● **Prompt**: Go to the line holding "lemma countersA_eq (s" in the entries below and write out exactly every line down to and including the line holding "split <;> simp".
===============
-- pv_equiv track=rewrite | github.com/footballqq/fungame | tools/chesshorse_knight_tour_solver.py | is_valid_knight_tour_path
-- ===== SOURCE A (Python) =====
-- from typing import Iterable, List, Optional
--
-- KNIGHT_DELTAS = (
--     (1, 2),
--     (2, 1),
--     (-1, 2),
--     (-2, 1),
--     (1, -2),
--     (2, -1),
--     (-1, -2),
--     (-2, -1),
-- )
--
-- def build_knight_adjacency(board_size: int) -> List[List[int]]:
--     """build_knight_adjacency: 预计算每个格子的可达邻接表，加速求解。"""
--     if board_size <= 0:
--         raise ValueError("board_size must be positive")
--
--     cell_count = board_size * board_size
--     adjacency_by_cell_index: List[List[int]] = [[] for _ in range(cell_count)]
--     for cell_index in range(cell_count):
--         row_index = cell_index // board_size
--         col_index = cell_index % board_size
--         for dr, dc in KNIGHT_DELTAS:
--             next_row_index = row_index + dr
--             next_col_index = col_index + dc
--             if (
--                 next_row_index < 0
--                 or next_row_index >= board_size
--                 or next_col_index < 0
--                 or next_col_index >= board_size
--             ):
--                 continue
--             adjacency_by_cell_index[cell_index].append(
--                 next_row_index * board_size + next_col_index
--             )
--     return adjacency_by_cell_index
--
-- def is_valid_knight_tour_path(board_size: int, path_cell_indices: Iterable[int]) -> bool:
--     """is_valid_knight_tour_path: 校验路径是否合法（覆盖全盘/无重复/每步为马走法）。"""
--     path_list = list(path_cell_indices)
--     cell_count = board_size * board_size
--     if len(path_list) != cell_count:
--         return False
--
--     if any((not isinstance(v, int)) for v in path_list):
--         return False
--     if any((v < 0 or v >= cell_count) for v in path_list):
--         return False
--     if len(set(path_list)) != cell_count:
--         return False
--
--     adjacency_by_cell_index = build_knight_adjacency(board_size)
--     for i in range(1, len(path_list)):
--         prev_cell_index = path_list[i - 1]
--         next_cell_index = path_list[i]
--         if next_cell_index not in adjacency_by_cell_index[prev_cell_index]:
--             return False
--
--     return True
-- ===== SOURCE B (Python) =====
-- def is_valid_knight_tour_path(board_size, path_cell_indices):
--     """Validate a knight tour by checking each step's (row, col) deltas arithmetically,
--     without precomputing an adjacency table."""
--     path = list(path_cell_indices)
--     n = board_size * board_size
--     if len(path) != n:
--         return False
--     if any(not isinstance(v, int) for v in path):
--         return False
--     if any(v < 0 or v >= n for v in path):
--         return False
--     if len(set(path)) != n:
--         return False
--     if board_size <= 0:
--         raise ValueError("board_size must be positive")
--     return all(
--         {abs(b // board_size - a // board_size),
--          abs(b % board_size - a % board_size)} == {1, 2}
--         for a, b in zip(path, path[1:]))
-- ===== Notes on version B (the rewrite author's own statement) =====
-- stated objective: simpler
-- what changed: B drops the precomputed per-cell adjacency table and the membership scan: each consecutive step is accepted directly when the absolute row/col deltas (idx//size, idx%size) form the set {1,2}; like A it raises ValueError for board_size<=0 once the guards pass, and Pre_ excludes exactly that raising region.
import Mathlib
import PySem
===============
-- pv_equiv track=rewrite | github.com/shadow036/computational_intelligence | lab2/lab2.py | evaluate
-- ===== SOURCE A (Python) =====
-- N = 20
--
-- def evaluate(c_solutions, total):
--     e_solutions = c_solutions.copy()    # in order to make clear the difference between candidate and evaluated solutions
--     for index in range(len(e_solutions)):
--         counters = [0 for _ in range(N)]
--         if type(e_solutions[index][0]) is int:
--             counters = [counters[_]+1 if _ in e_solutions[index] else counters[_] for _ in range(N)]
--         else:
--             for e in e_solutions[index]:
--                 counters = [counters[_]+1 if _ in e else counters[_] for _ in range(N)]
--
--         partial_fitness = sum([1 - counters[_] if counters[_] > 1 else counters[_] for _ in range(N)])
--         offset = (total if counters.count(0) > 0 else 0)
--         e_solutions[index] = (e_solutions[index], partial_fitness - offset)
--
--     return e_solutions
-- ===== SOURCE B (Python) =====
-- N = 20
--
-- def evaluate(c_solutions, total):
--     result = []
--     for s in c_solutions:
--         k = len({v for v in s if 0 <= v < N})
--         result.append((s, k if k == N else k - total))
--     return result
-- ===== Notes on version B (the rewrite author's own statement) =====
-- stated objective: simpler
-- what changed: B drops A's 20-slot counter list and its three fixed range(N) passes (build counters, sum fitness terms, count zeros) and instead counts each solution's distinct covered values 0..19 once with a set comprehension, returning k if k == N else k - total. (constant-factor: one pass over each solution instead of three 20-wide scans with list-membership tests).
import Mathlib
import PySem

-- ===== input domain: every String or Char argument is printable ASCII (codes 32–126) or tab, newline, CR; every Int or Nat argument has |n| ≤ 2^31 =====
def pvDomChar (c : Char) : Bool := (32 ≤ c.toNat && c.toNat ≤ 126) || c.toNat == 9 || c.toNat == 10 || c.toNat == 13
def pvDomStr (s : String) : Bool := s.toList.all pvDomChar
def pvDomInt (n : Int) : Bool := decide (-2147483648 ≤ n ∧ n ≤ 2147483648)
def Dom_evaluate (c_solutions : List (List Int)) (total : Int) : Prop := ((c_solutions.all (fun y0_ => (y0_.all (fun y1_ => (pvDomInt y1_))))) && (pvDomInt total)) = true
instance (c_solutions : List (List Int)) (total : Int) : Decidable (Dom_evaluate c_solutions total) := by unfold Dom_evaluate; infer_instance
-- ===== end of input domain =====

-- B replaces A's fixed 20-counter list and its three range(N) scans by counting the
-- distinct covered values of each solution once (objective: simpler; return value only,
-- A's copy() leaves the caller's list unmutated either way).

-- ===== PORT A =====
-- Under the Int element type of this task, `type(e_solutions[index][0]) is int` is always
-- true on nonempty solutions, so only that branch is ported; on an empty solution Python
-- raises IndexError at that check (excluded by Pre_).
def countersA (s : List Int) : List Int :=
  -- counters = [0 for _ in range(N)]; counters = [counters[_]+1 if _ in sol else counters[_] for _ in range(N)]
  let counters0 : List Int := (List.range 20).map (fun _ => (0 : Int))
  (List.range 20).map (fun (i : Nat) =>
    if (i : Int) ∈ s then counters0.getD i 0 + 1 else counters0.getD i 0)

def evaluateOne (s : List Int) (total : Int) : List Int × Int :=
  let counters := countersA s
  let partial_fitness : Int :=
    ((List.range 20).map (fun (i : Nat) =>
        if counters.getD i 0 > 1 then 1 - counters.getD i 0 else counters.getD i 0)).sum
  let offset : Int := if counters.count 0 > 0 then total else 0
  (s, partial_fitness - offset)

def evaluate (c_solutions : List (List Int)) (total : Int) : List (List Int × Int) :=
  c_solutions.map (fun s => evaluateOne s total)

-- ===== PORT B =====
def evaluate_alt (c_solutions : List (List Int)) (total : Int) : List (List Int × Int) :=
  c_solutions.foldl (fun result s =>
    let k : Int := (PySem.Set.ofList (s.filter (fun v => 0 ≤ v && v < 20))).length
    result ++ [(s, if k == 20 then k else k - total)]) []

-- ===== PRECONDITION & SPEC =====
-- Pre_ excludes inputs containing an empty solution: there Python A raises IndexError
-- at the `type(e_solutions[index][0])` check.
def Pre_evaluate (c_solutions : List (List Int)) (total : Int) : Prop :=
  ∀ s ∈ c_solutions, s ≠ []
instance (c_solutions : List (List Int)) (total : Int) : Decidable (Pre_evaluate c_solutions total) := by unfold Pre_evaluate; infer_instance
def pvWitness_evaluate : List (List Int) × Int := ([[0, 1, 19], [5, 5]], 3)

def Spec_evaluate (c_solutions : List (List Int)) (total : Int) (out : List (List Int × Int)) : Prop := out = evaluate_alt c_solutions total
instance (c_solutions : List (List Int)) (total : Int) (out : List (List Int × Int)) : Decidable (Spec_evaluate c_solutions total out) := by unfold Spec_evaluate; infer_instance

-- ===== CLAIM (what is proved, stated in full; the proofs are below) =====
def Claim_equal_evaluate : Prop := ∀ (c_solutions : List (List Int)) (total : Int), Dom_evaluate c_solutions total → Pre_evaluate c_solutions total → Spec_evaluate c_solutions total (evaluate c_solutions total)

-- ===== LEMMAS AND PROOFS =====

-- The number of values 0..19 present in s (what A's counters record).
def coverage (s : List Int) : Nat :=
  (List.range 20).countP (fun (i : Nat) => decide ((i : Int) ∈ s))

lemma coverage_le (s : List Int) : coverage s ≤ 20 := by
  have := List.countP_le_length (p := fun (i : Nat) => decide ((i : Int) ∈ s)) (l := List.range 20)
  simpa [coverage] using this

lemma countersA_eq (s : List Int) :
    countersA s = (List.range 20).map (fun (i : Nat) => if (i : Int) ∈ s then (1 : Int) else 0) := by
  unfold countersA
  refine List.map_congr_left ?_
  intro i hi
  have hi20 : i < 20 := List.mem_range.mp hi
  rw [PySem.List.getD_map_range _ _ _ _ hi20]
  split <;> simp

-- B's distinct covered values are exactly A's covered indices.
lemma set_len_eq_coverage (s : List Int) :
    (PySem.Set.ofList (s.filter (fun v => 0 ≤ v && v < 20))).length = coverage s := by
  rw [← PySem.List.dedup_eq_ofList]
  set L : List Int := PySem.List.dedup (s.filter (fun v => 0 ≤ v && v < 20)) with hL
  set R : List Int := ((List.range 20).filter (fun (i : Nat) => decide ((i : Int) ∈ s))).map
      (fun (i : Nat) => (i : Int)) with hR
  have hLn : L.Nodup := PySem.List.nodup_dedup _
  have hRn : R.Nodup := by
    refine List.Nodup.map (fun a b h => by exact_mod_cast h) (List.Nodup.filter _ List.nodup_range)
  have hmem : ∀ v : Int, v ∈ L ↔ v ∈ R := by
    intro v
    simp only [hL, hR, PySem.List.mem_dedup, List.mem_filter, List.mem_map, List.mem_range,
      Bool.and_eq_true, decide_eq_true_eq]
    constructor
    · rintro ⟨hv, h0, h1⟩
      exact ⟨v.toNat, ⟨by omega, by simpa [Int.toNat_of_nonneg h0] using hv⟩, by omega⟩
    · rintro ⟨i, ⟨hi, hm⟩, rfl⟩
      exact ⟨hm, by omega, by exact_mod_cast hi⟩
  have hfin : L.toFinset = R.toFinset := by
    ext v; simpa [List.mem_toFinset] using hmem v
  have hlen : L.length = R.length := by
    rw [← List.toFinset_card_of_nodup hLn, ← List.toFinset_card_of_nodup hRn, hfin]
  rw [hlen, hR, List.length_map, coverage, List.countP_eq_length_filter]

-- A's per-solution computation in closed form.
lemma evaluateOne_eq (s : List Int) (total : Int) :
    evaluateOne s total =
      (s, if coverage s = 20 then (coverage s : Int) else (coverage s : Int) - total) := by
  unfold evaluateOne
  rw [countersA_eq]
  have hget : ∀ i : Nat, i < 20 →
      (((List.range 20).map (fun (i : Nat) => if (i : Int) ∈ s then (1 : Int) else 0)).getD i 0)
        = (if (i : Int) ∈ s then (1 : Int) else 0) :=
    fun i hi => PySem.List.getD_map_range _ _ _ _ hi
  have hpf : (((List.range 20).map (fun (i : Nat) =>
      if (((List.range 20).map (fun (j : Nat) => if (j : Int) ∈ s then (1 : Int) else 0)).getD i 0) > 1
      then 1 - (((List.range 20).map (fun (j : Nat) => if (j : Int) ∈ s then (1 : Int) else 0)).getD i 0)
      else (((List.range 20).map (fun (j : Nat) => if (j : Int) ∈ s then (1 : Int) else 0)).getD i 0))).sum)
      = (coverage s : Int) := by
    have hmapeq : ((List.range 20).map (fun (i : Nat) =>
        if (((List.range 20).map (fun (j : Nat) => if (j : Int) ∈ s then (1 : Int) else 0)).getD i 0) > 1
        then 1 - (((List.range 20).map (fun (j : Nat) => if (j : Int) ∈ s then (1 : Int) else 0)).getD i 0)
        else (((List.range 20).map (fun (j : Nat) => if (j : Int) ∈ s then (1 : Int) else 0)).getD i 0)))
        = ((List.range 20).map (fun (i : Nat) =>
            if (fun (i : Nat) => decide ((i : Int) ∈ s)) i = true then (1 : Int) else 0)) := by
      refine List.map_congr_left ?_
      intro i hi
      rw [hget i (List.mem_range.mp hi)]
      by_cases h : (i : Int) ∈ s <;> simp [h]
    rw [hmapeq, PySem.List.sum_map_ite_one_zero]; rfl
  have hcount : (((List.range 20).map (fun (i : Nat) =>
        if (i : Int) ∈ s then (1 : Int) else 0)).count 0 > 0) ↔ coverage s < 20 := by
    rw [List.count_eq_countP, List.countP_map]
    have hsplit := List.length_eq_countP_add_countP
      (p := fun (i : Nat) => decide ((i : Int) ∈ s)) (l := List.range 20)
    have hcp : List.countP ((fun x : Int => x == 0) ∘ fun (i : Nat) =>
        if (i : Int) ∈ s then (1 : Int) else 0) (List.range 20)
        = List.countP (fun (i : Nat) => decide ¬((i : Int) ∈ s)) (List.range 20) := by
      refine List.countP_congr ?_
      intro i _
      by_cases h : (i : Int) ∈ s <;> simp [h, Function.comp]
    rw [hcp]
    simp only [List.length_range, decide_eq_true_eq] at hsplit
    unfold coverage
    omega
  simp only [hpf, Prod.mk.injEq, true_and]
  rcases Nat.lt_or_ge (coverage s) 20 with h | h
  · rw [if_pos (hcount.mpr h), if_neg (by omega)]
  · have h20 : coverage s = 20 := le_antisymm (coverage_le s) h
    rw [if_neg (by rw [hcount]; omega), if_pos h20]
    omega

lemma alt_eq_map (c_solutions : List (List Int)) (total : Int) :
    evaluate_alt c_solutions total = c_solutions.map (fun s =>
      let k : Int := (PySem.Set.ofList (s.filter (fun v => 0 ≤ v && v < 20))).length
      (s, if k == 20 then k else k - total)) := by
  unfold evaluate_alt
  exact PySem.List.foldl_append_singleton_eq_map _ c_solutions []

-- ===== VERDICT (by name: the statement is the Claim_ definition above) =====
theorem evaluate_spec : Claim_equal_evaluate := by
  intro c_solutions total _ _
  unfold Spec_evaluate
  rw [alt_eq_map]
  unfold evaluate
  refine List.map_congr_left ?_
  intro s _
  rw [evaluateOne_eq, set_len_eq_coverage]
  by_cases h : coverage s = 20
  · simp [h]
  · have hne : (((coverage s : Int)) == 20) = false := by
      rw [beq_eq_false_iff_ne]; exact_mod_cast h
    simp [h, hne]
===============
● **Result of the task**:
lemma countersA_eq (s : List Int) :
    countersA s = (List.range 20).map (fun (i : Nat) => if (i : Int) ∈ s then (1 : Int) else 0) := by
  unfold countersA
  refine List.map_congr_left ?_
  intro i hi
  have hi20 : i < 20 := List.mem_range.mp hi
  rw [PySem.List.getD_map_range _ _ _ _ hi20]
  split <;> simp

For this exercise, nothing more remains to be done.